9. The method for anomaly identification of smart door locks based on big data according to claim 1, characterized in that, The process of building an anomaly detection model includes: Collect historical unlocking data generated by legitimate users in normal unlocking scenarios, and extract the corresponding environmental interaction feature vector and finger pressing dynamic feature vector from the historical unlocking data as positive sample raw data; Collect unlocking data generated under simulated attack scenarios, and extract the corresponding environmental interaction feature vector and finger pressing dynamic feature vector from the simulated attack unlocking data as negative sample raw data.
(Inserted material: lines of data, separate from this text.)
-- pv_equiv track=rewrite | github.com/mvccc/zanmei | hymns/hymn_md.py | md_to_lyrics
-- ===== SOURCE A (Python) =====
-- def _strip_md_linebreak(line: str) -> str:
--     if not line.strip():
--         return ""
--     if line.endswith("  "):
--         return line[:-2]
--     return line.rstrip()
--
-- def md_to_lyrics(md_content: str) -> tuple[str, list[tuple[str, list[str]]]]:
--     """Returns: (hymn_title, [(verse_marker, [lyric_lines]), ...])"""
--     lines = md_content.strip().split("\n")
--
--     hymn_title = ""
--     slides = []
--     current_verse = ""
--     current_lyrics = []
--
--     for line in lines:
--         if line.startswith("# "):
--             hymn_title = line[2:].strip()
--         elif line.startswith("## "):
--             if current_lyrics:
--                 slides.append((current_verse, current_lyrics))
--             current_verse = line[3:].strip()
--             current_lyrics = []
--         elif line.startswith("##"):
--             if current_lyrics:
--                 slides.append((current_verse, current_lyrics))
--             current_verse = ""
--             current_lyrics = []
--         elif line.strip():
--             current_lyrics.append(_strip_md_linebreak(line))
--
--     if current_lyrics:
--         slides.append((current_verse, current_lyrics))
--
--     return hymn_title, slides
-- ===== SOURCE B (Python) =====
-- def _strip_md_linebreak(line: str) -> str:
--     if not line.strip():
--         return ""
--     if line.endswith("  "):
--         return line[:-2]
--     return line.rstrip()
--
--
-- def _is_header(line: str) -> bool:
--     return line.startswith("##")
--
--
-- def _lyric_of(line: str):
--     if line.startswith("# ") or not line.strip():
--         return None
--     return _strip_md_linebreak(line)
--
--
-- def _blocks(lines: list, verse: str) -> list:
--     """Recursively split lines into (verse, lyrics) slides, back-to-front."""
--     i = 0
--     while i < len(lines) and not _is_header(lines[i]):
--         i += 1
--     lyrics = [x for x in (_lyric_of(l) for l in lines[:i]) if x is not None]
--     if i == len(lines):
--         rest = []
--     else:
--         header = lines[i]
--         next_verse = header[3:].strip() if header.startswith("## ") else ""
--         rest = _blocks(lines[i + 1:], next_verse)
--     return ([(verse, lyrics)] if lyrics else []) + rest
--
--
-- def md_to_lyrics(md_content: str) -> tuple[str, list[tuple[str, list[str]]]]:
--     """Returns: (hymn_title, [(verse_marker, [lyric_lines]), ...])"""
--     lines = md_content.strip().split("\n")
--     title = next((l[2:].strip() for l in reversed(lines) if l.startswith("# ")), "")
--     return title, _blocks(lines, "")
-- ===== Notes on version B (the rewrite author's own statement) =====
-- stated objective: alternative
-- what changed: A's single pass carrying four mutable state variables (title, slides, current verse, current lyrics) is replaced by a separate reverse scan for the last title heading plus a recursive partition of the remaining lines into verse-header blocks, each block's lyric list built by filtering its slice.
import Mathlib
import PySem

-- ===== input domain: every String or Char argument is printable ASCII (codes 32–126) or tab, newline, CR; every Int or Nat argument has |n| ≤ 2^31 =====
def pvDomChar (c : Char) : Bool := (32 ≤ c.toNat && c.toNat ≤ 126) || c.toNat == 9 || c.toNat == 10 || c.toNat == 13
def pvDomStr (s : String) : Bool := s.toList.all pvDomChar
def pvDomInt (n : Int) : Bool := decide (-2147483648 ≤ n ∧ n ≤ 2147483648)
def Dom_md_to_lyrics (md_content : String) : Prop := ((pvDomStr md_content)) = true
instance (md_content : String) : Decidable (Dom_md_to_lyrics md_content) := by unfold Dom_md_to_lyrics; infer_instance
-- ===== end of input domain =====

-- B re-decomposes A's single 4-state fold into a separate title scan plus a recursive
-- header-partition of the lines (objective: alternative decomposition, same cost).

-- shared helper (_strip_md_linebreak, identical in Source A and Source B)
def pvStripMdLinebreak (line : String) : String :=
  if PySem.Str.strip line = "" then ""
  else if PySem.Str.endswith line "  " then PySem.Str.slice line none (some (-2))
  else PySem.Str.rstrip line

-- ===== PORT A =====
def pvStepA (st : String × List (String × List String) × String × List String)
    (line : String) : String × List (String × List String) × String × List String :=
  match st with
  | (title, slides, verse, lyrics) =>
    if PySem.Str.startswith line "# " then
      (PySem.Str.strip (PySem.Str.slice line (some 2) none), slides, verse, lyrics)
    else if PySem.Str.startswith line "## " then
      (title, (if lyrics = [] then slides else slides ++ [(verse, lyrics)]),
       PySem.Str.strip (PySem.Str.slice line (some 3) none), [])
    else if PySem.Str.startswith line "##" then
      (title, (if lyrics = [] then slides else slides ++ [(verse, lyrics)]), "", [])
    else if PySem.Str.strip line ≠ "" then
      (title, slides, verse, lyrics ++ [pvStripMdLinebreak line])
    else (title, slides, verse, lyrics)

def md_to_lyrics (md_content : String) : String × (List (String × List String)) :=
  let lines := (PySem.Str.split? (PySem.Str.strip md_content) "\n").getD []
  match lines.foldl pvStepA ("", [], "", []) with
  | (title, slides, verse, lyrics) =>
    (title, if lyrics = [] then slides else slides ++ [(verse, lyrics)])

-- ===== PORT B =====
def pvIsHeader (line : String) : Bool := PySem.Str.startswith line "##"

def pvLyricOf (line : String) : Option String :=
  if PySem.Str.startswith line "# " || PySem.Str.strip line == "" then none
  else some (pvStripMdLinebreak line)

def pvBlocks (lines : List String) (verse : String) : List (String × List String) :=
  let lyrics := (lines.takeWhile (fun l => !pvIsHeader l)).filterMap pvLyricOf
  let head := if lyrics = [] then [] else [(verse, lyrics)]
  match h : lines.dropWhile (fun l => !pvIsHeader l) with
  | [] => head
  | hdr :: tl =>
      head ++ pvBlocks tl
        (if PySem.Str.startswith hdr "## " then
          PySem.Str.strip (PySem.Str.slice hdr (some 3) none) else "")
termination_by lines.length
decreasing_by
  have h2 := congrArg List.length h
  have h3 := List.length_dropWhile_le (fun l => !pvIsHeader l) lines
  simp at h2
  omega

def md_to_lyrics_alt (md_content : String) : String × (List (String × List String)) :=
  let lines := (PySem.Str.split? (PySem.Str.strip md_content) "\n").getD []
  let title :=
    match lines.reverse.find? (fun l => PySem.Str.startswith l "# ") with
    | some l => PySem.Str.strip (PySem.Str.slice l (some 2) none)
    | none => ""
  (title, pvBlocks lines "")

-- ===== PRECONDITION & SPEC =====
def Spec_md_to_lyrics (md_content : String) (out : String × (List (String × List String))) : Prop := out = md_to_lyrics_alt md_content
instance (md_content : String) (out : String × (List (String × List String))) : Decidable (Spec_md_to_lyrics md_content out) := by unfold Spec_md_to_lyrics; infer_instance

-- ===== CLAIM (what is proved, stated in full; the proofs are below) =====
def Claim_equal_md_to_lyrics : Prop := ∀ (md_content : String), Dom_md_to_lyrics md_content → Spec_md_to_lyrics md_content (md_to_lyrics md_content)

-- ===== LEMMAS AND PROOFS =====

-- Proof-only generalisation of A's slide accumulation: pending verse/lyrics carried explicitly.
def pvG (verse : String) (ly : List String) : List String → List (String × List String)
  | [] => if ly = [] then [] else [(verse, ly)]
  | l :: rest =>
    if PySem.Str.startswith l "# " then pvG verse ly rest
    else if PySem.Str.startswith l "## " then
      (if ly = [] then [] else [(verse, ly)]) ++
        pvG (PySem.Str.strip (PySem.Str.slice l (some 3) none)) [] rest
    else if PySem.Str.startswith l "##" then
      (if ly = [] then [] else [(verse, ly)]) ++ pvG "" [] rest
    else if PySem.Str.strip l ≠ "" then pvG verse (ly ++ [pvStripMdLinebreak l]) rest
    else pvG verse ly rest

theorem pv_hash_excl (l : String) (h : PySem.Str.startswith l "##" = true) :
    PySem.Str.startswith l "# " = false := by
  simp only [PySem.Str.startswith_eq] at *
  rw [PySem.Chars.startswith_iff] at h
  obtain ⟨t, ht⟩ := h
  rw [Bool.eq_false_iff]
  intro hc
  rw [PySem.Chars.startswith_iff] at hc
  have he : ("##".toList : List Char) = ['#', '#'] := rfl
  rw [he] at ht
  rw [← ht] at hc
  simp [List.cons_prefix_cons] at hc

theorem pv_space_hash (l : String) (h : PySem.Str.startswith l "## " = true) :
    PySem.Str.startswith l "##" = true := by
  simp only [PySem.Str.startswith_eq] at *
  rw [PySem.Chars.startswith_iff] at *
  exact List.IsPrefix.trans (by decide) h

theorem pv_stepA_fst (st : String × List (String × List String) × String × List String)
    (x : String) :
    (pvStepA st x).1 =
      if PySem.Str.startswith x "# " then
        PySem.Str.strip (PySem.Str.slice x (some 2) none) else st.1 := by
  obtain ⟨t, s, v, ly⟩ := st
  simp only [pvStepA]
  split_ifs <;> rfl

theorem pv_title_fold (lines : List String)
    (st : String × List (String × List String) × String × List String) :
    (lines.foldl pvStepA st).1 =
      (match lines.reverse.find? (fun l => PySem.Str.startswith l "# ") with
       | some l => PySem.Str.strip (PySem.Str.slice l (some 2) none)
       | none => st.1) := by
  induction lines generalizing st with
  | nil => rfl
  | cons x xs ih =>
    simp only [List.foldl_cons, List.reverse_cons, List.find?_append]
    rw [ih]
    cases hf : xs.reverse.find? (fun l => PySem.Str.startswith l "# ") with
    | some l => simp
    | none =>
      simp only [Option.none_or]
      rw [pv_stepA_fst]
      simp only [List.find?, PySem.Str.startswith_eq]
      by_cases hb : PySem.Chars.startswith x.toList ['#', ' '] = true
      · simp [hb]
      · rw [Bool.not_eq_true] at hb
        simp [hb]

theorem pv_slides_fold (lines : List String)
    (t : String) (s : List (String × List String)) (v : String) (ly : List String) :
    (if (lines.foldl pvStepA (t, s, v, ly)).2.2.2 = []
     then (lines.foldl pvStepA (t, s, v, ly)).2.1
     else (lines.foldl pvStepA (t, s, v, ly)).2.1 ++
        [((lines.foldl pvStepA (t, s, v, ly)).2.2.1,
          (lines.foldl pvStepA (t, s, v, ly)).2.2.2)]) =
      s ++ pvG v ly lines := by
  induction lines generalizing t s v ly with
  | nil =>
    simp only [List.foldl_nil, pvG]
    split_ifs <;> simp
  | cons x xs ih =>
    simp only [List.foldl_cons]
    by_cases h1 : PySem.Str.startswith x "# "
    · rw [show pvStepA (t, s, v, ly) x =
          (PySem.Str.strip (PySem.Str.slice x (some 2) none), s, v, ly) by
            simp only [pvStepA]; rw [if_pos h1]]
      rw [ih, pvG, if_pos h1]
    · by_cases h2 : PySem.Str.startswith x "## "
      · rw [show pvStepA (t, s, v, ly) x =
            (t, (if ly = [] then s else s ++ [(v, ly)]),
             PySem.Str.strip (PySem.Str.slice x (some 3) none), []) by
              simp only [pvStepA]; rw [if_neg h1, if_pos h2]]
        rw [ih, pvG, if_neg h1, if_pos h2]
        split_ifs <;> simp
      · by_cases h3 : PySem.Str.startswith x "##"
        · rw [show pvStepA (t, s, v, ly) x =
              (t, (if ly = [] then s else s ++ [(v, ly)]), "", []) by
                simp only [pvStepA]; rw [if_neg h1, if_neg h2, if_pos h3]]
          rw [ih, pvG, if_neg h1, if_neg h2, if_pos h3]
          split_ifs <;> simp
        · by_cases h4 : PySem.Str.strip x ≠ ""
          · rw [show pvStepA (t, s, v, ly) x =
                (t, s, v, ly ++ [pvStripMdLinebreak x]) by
                  simp only [pvStepA]; rw [if_neg h1, if_neg h2, if_neg h3, if_pos h4]]
            rw [ih, pvG, if_neg h1, if_neg h2, if_neg h3, if_pos h4]
          · rw [show pvStepA (t, s, v, ly) x = (t, s, v, ly) by
                  simp only [pvStepA]; rw [if_neg h1, if_neg h2, if_neg h3, if_neg h4]]
            rw [ih, pvG, if_neg h1, if_neg h2, if_neg h3, if_neg h4]

theorem pvG_split (lines : List String) (v : String) (ly : List String) :
    pvG v ly lines =
      (if ly ++ (lines.takeWhile (fun l => !pvIsHeader l)).filterMap pvLyricOf = []
       then []
       else [(v, ly ++ (lines.takeWhile (fun l => !pvIsHeader l)).filterMap pvLyricOf)]) ++
      (match lines.dropWhile (fun l => !pvIsHeader l) with
       | [] => []
       | hdr :: tl =>
          pvG (if PySem.Str.startswith hdr "## " then
                PySem.Str.strip (PySem.Str.slice hdr (some 3) none) else "") [] tl) := by
  induction lines generalizing ly with
  | nil => simp [pvG]
  | cons x xs ih =>
    by_cases hH : pvIsHeader x
    · have hx1 : PySem.Str.startswith x "# " = false := pv_hash_excl x hH
      rw [show (x :: xs).takeWhile (fun l => !pvIsHeader l) = [] by
            simp [List.takeWhile, hH],
          show (x :: xs).dropWhile (fun l => !pvIsHeader l) = x :: xs by
            simp [List.dropWhile, hH]]
      rw [pvG, if_neg (by simpa using hx1)]
      by_cases h2 : PySem.Str.startswith x "## "
      · have h2' : PySem.Chars.startswith x.toList ['#', '#', ' '] = true := by
          simpa using h2
        rw [if_pos h2]
        simp [h2']
      · have h3 : PySem.Str.startswith x "##" = true := hH
        have h2' : PySem.Chars.startswith x.toList ['#', '#', ' '] = false := by
          simpa using h2
        rw [if_neg h2, if_pos h3]
        simp [h2']
    · have hT : (x :: xs).takeWhile (fun l => !pvIsHeader l)
          = x :: xs.takeWhile (fun l => !pvIsHeader l) := by simp [List.takeWhile, hH]
      have hD : (x :: xs).dropWhile (fun l => !pvIsHeader l)
          = xs.dropWhile (fun l => !pvIsHeader l) := by simp [List.dropWhile, hH]
      have h3 : PySem.Str.startswith x "##" = false := by
        rw [Bool.eq_false_iff]; intro hc; exact hH (by simpa [pvIsHeader] using hc)
      have h2 : PySem.Str.startswith x "## " = false := by
        rw [Bool.eq_false_iff]; intro hc
        rw [pv_space_hash x hc] at h3; exact absurd h3 (by simp)
      rw [hT, hD]
      by_cases h1 : PySem.Str.startswith x "# "
      · have h1' : PySem.Chars.startswith x.toList ['#', ' '] = true := by simpa using h1
        have hly : pvLyricOf x = none := by simp [pvLyricOf, h1']
        rw [pvG, if_pos h1, ih ly]
        simp [hly]
      · have h1' : PySem.Chars.startswith x.toList ['#', ' '] = false := by simpa using h1
        by_cases h4 : PySem.Str.strip x = ""
        · have hly : pvLyricOf x = none := by simp [pvLyricOf, h4]
          rw [pvG, if_neg h1, if_neg (by simpa using h2), if_neg (by simpa using h3),
            if_neg (by simp [h4]), ih ly]
          simp [hly]
        · have hly : pvLyricOf x = some (pvStripMdLinebreak x) := by
            simp [pvLyricOf, h1', h4]
          rw [pvG, if_neg h1, if_neg (by simpa using h2), if_neg (by simpa using h3),
            if_pos h4, ih (ly ++ [pvStripMdLinebreak x])]
          simp [hly]

theorem pv_blocks_eq_G (lines : List String) (v : String) :
    pvBlocks lines v = pvG v [] lines := by
  rw [pvBlocks, pvG_split lines v []]
  simp only [List.nil_append]
  cases h : lines.dropWhile (fun l => !pvIsHeader l) with
  | nil => simp
  | cons hdr tl => simp [pv_blocks_eq_G tl]
termination_by lines.length
decreasing_by
  have h2 := congrArg List.length h
  have h3 := List.length_dropWhile_le (fun l => !pvIsHeader l) lines
  simp at h2
  omega

-- ===== VERDICT (by name: the statement is the Claim_ definition above) =====
theorem md_to_lyrics_spec : Claim_equal_md_to_lyrics := by
  intro md _
  show md_to_lyrics md = md_to_lyrics_alt md
  unfold md_to_lyrics md_to_lyrics_alt
  simp only []
  generalize (PySem.Str.split? (PySem.Str.strip md) "\n").getD [] = L
  have h1 := pv_title_fold L ("", [], "", [])
  have h2 := pv_slides_fold L "" [] "" []
  rcases hst : L.foldl pvStepA ("", [], "", []) with ⟨t, s2, v, ly⟩
  rw [hst] at h1 h2
  simp only at h1 h2
  rw [pv_blocks_eq_G L ""]
  exact Prod.ext h1 (by simpa using h2)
The simulated attack scenarios include at least one or more of the following: unlocking with fingerprint film, unlocking under duress, and tailgating intrusion. For each set of positive sample raw data and negative sample raw data, the historical environment interaction feature vector and historical pressing dynamic feature vector of the legitimate user corresponding to the unlocking operation are retrieved from the personal historical behavior archive of the cloud big data platform. Calculate the cosine similarity between the environmental interaction feature vector in each set of positive sample original data or negative sample original data and the historical environmental interaction feature vector, and use it as the first similarity feature; Calculate the cosine similarity between the finger pressing dynamic feature vector in each set of positive sample original data or negative sample original data and the historical pressing dynamic feature vector, and use it as the second similarity feature; Obtain the temporal context information corresponding to the original data of each group of positive or negative samples as contextual features; The first similarity feature, the second similarity feature, and the context feature are concatenated to form a training sample fusion feature vector set, and the corresponding normal label or abnormal label is used as the label of the training sample to form a training sample supervision label set. The logistic regression model is trained using the fusion feature vector set of the training samples and the supervision label set of the training samples. The parameters of the logistic regression model are optimized by maximizing the likelihood function to obtain the trained anomaly recognition model.

10. A smart door lock anomaly detection system based on big data, characterized in that: The method for performing the big data-based smart door lock anomaly identification method according to any one of claims 1-9 includes: The information acquisition module is used to collect video stream data and fingerprint pressing timing data of the user in real time during the unlocking process through sensors on the smart door lock; The identity verification module is used to perform fingerprint feature matching based on the fingerprint pressing timing data to determine the legitimate user identity identifier corresponding to the current operator; The feature extraction module is used to perform visual analysis on the video stream data after the fingerprint feature matching is successful, extract the environmental interaction feature vector from it, and perform mechanical-temporal analysis on the fingerprint pressing time series data to extract the finger pressing dynamic feature vector from it. The information update module is used to build and continuously update the personal historical behavior profile of each legitimate user in the cloud big data platform based on the environmental interaction feature vector and finger pressing dynamic feature vector extracted by the legitimate user in the historical unlocking process. The result recognition module is used to compare the environmental interaction feature vector and the finger pressing dynamic feature vector extracted in the current unlocking process with the historical feature vector corresponding to the legitimate user identity obtained from the personal historical behavior file, and to make a comprehensive judgment through a pre-trained anomaly recognition model to output the recognition result of whether the current unlocking behavior is abnormal. The action execution module is used to refuse to execute the door opening action if the recognition result is abnormal, and to execute the door opening action if the recognition result is normal.